-- pv_equiv track=rewrite | github.com/oldwizard7/advisor-ledger | scripts/bootstrap_mirror.py | paragraphs_to_md
-- ===== SOURCE A (Python) =====
-- STYLE_MAP = {
--     "TITLE": "# ",
--     "SUBTITLE": "## ",
--     "HEADING_1": "# ",
--     "HEADING_2": "## ",
--     "HEADING_3": "### ",
--     "HEADING_4": "#### ",
--     "HEADING_5": "##### ",
--     "HEADING_6": "###### ",
-- }
--
-- def paragraphs_to_md(paragraphs: list[dict]) -> str:
--     lines: list[str] = []
--     for p in paragraphs:
--         text = p.get("text", "")
--         style = p.get("style", "NORMAL_TEXT")
--         prefix = STYLE_MAP.get(style, "")
--         if not text:
--             lines.append("")
--             continue
--         lines.append(f"{prefix}{text}")
--     # collapse >2 consecutive blank lines
--     out: list[str] = []
--     blank_run = 0
--     for ln in lines:
--         if ln == "":
--             blank_run += 1
--             if blank_run <= 2:
--                 out.append(ln)
--         else:
--             blank_run = 0
--             out.append(ln)
--     return "\n".join(out).rstrip() + "\n"
-- ===== SOURCE B (Python) =====
-- STYLE_MAP = {
--     "TITLE": "# ",
--     "SUBTITLE": "## ",
--     "HEADING_1": "# ",
--     "HEADING_2": "## ",
--     "HEADING_3": "### ",
--     "HEADING_4": "#### ",
--     "HEADING_5": "##### ",
--     "HEADING_6": "###### ",
-- }
--
-- def paragraphs_to_md(paragraphs: list[dict]) -> str:
--     # single pass: format and collapse >2 consecutive blanks at once
--     out: list[str] = []
--     blank_run = 0
--     for p in paragraphs:
--         text = p.get("text", "")
--         if not text:
--             blank_run += 1
--             if blank_run <= 2:
--                 out.append("")
--         else:
--             blank_run = 0
--             prefix = STYLE_MAP.get(p.get("style", "NORMAL_TEXT"), "")
--             out.append(prefix + text)
--     return "\n".join(out).rstrip() + "\n"
-- ===== Notes on version B (the rewrite author's own statement) =====
-- stated objective: simpler
-- what changed: Fuses A's two sequential passes (format all paragraphs into an intermediate lines list, then re-scan it to collapse blank runs) into one pass that maintains a blank_run counter and emits directly into out, dropping the intermediate list.
import Mathlib
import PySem

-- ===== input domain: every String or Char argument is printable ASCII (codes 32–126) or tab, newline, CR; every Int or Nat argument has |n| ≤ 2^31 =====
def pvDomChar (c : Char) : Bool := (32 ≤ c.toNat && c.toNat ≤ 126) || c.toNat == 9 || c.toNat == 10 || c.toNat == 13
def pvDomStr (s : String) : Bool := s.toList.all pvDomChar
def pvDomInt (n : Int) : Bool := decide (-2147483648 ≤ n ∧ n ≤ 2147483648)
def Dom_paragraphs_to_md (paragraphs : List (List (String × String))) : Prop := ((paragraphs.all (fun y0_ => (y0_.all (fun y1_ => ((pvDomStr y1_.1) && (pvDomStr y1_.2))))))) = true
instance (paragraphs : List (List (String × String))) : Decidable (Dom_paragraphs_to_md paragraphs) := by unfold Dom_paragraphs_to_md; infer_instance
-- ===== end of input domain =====

-- B fuses A's two passes (format lines, then collapse blank runs) into one pass with a blank-run counter; simpler, same cost.


-- ===== PORT A =====
def pvStyleMap : PySem.Dict String String :=
  PySem.Dict.mk [("TITLE", "# "), ("SUBTITLE", "## "), ("HEADING_1", "# "),
    ("HEADING_2", "## "), ("HEADING_3", "### "), ("HEADING_4", "#### "),
    ("HEADING_5", "##### "), ("HEADING_6", "###### ")]

def paragraphs_to_md (paragraphs : List (List (String × String))) : String :=
  -- first loop: build the intermediate `lines` list
  let lines : List String := paragraphs.foldl (fun lines p =>
    let text := (PySem.Dict.mk p).getD "text" ""
    let style := (PySem.Dict.mk p).getD "style" "NORMAL_TEXT"
    let pfx := pvStyleMap.getD style ""
    if text = "" then lines ++ [""] else lines ++ [pfx ++ text]) []
  -- second loop: collapse >2 consecutive blank lines
  let st : List String × Int := lines.foldl (fun (st : List String × Int) ln =>
    if ln = "" then
      let br := st.2 + 1
      (if br ≤ 2 then st.1 ++ [ln] else st.1, br)
    else (st.1 ++ [ln], 0)) ([], 0)
  PySem.Str.rstrip (PySem.Str.join "\n" st.1) ++ "\n"

-- ===== PORT B =====
def paragraphs_to_md_alt (paragraphs : List (List (String × String))) : String :=
  -- single pass: format and collapse blank runs at once
  let st : List String × Int := paragraphs.foldl (fun (st : List String × Int) p =>
    let text := (PySem.Dict.mk p).getD "text" ""
    if text = "" then
      let br := st.2 + 1
      (if br ≤ 2 then st.1 ++ [""] else st.1, br)
    else
      let pfx := pvStyleMap.getD ((PySem.Dict.mk p).getD "style" "NORMAL_TEXT") ""
      (st.1 ++ [pfx ++ text], 0)) ([], 0)
  PySem.Str.rstrip (PySem.Str.join "\n" st.1) ++ "\n"

-- ===== PRECONDITION & SPEC =====
def Spec_paragraphs_to_md (paragraphs : List (List (String × String))) (out : String) : Prop := out = paragraphs_to_md_alt paragraphs
instance (paragraphs : List (List (String × String))) (out : String) : Decidable (Spec_paragraphs_to_md paragraphs out) := by unfold Spec_paragraphs_to_md; infer_instance

-- ===== CLAIM (what is proved, stated in full; the proofs are below) =====
def Claim_equal_paragraphs_to_md : Prop := ∀ (paragraphs : List (List (String × String))), Dom_paragraphs_to_md paragraphs → Spec_paragraphs_to_md paragraphs (paragraphs_to_md paragraphs)

-- ===== LEMMAS AND PROOFS =====

-- A's line for one paragraph
def pvLineOf (p : List (String × String)) : String :=
  let text := (PySem.Dict.mk p).getD "text" ""
  let style := (PySem.Dict.mk p).getD "style" "NORMAL_TEXT"
  let pfx := pvStyleMap.getD style ""
  if text = "" then "" else pfx ++ text

lemma pvLines_eq_map (paragraphs : List (List (String × String))) (acc : List String) :
    (paragraphs.foldl (fun lines p =>
      let text := (PySem.Dict.mk p).getD "text" ""
      let style := (PySem.Dict.mk p).getD "style" "NORMAL_TEXT"
      let pfx := pvStyleMap.getD style ""
      if text = "" then lines ++ [""] else lines ++ [pfx ++ text]) acc) =
    acc ++ paragraphs.map pvLineOf := by
  induction paragraphs generalizing acc with
  | nil => simp
  | cons p ps ih =>
    simp only [List.foldl_cons, List.map_cons, ih, pvLineOf]
    split_ifs <;> simp

lemma pvAppend_ne_empty (a b : String) (hb : b ≠ "") : a ++ b ≠ "" := by
  intro h
  apply hb
  have : (a ++ b).toList = "".toList := by rw [h]
  simp at this
  exact String.toList_inj.mp (by simp [this.2])

lemma pvFuse (paragraphs : List (List (String × String))) (st : List String × Int) :
    ((paragraphs.map pvLineOf).foldl (fun (st : List String × Int) ln =>
      if ln = "" then
        let br := st.2 + 1
        (if br ≤ 2 then st.1 ++ [ln] else st.1, br)
      else (st.1 ++ [ln], 0)) st) =
    paragraphs.foldl (fun (st : List String × Int) p =>
      let text := (PySem.Dict.mk p).getD "text" ""
      if text = "" then
        let br := st.2 + 1
        (if br ≤ 2 then st.1 ++ [""] else st.1, br)
      else
        let pfx := pvStyleMap.getD ((PySem.Dict.mk p).getD "style" "NORMAL_TEXT") ""
        (st.1 ++ [pfx ++ text], 0)) st := by
  induction paragraphs generalizing st with
  | nil => rfl
  | cons p ps ih =>
    simp only [List.map_cons, List.foldl_cons]
    rw [ih]
    congr 1
    simp only [pvLineOf]
    by_cases h : (PySem.Dict.mk p).getD "text" "" = ""
    · simp [h]
    · simp [h, pvAppend_ne_empty _ _ h]

-- ===== VERDICT (by name: the statement is the Claim_ definition above) =====
theorem paragraphs_to_md_spec : Claim_equal_paragraphs_to_md := by
  intro paragraphs _
  unfold Spec_paragraphs_to_md paragraphs_to_md paragraphs_to_md_alt
  simp only [pvLines_eq_map, List.nil_append, pvFuse]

+---+

What to do: Set down exactly the lines from the one that contains "unfold Spec_paragraphs_to_md paragraphs_to_md" to the final line above, both included, and nothing more.

Solution for this exercise:
  unfold Spec_paragraphs_to_md paragraphs_to_md paragraphs_to_md_alt
  simp only [pvLines_eq_map, List.nil_append, pvFuse]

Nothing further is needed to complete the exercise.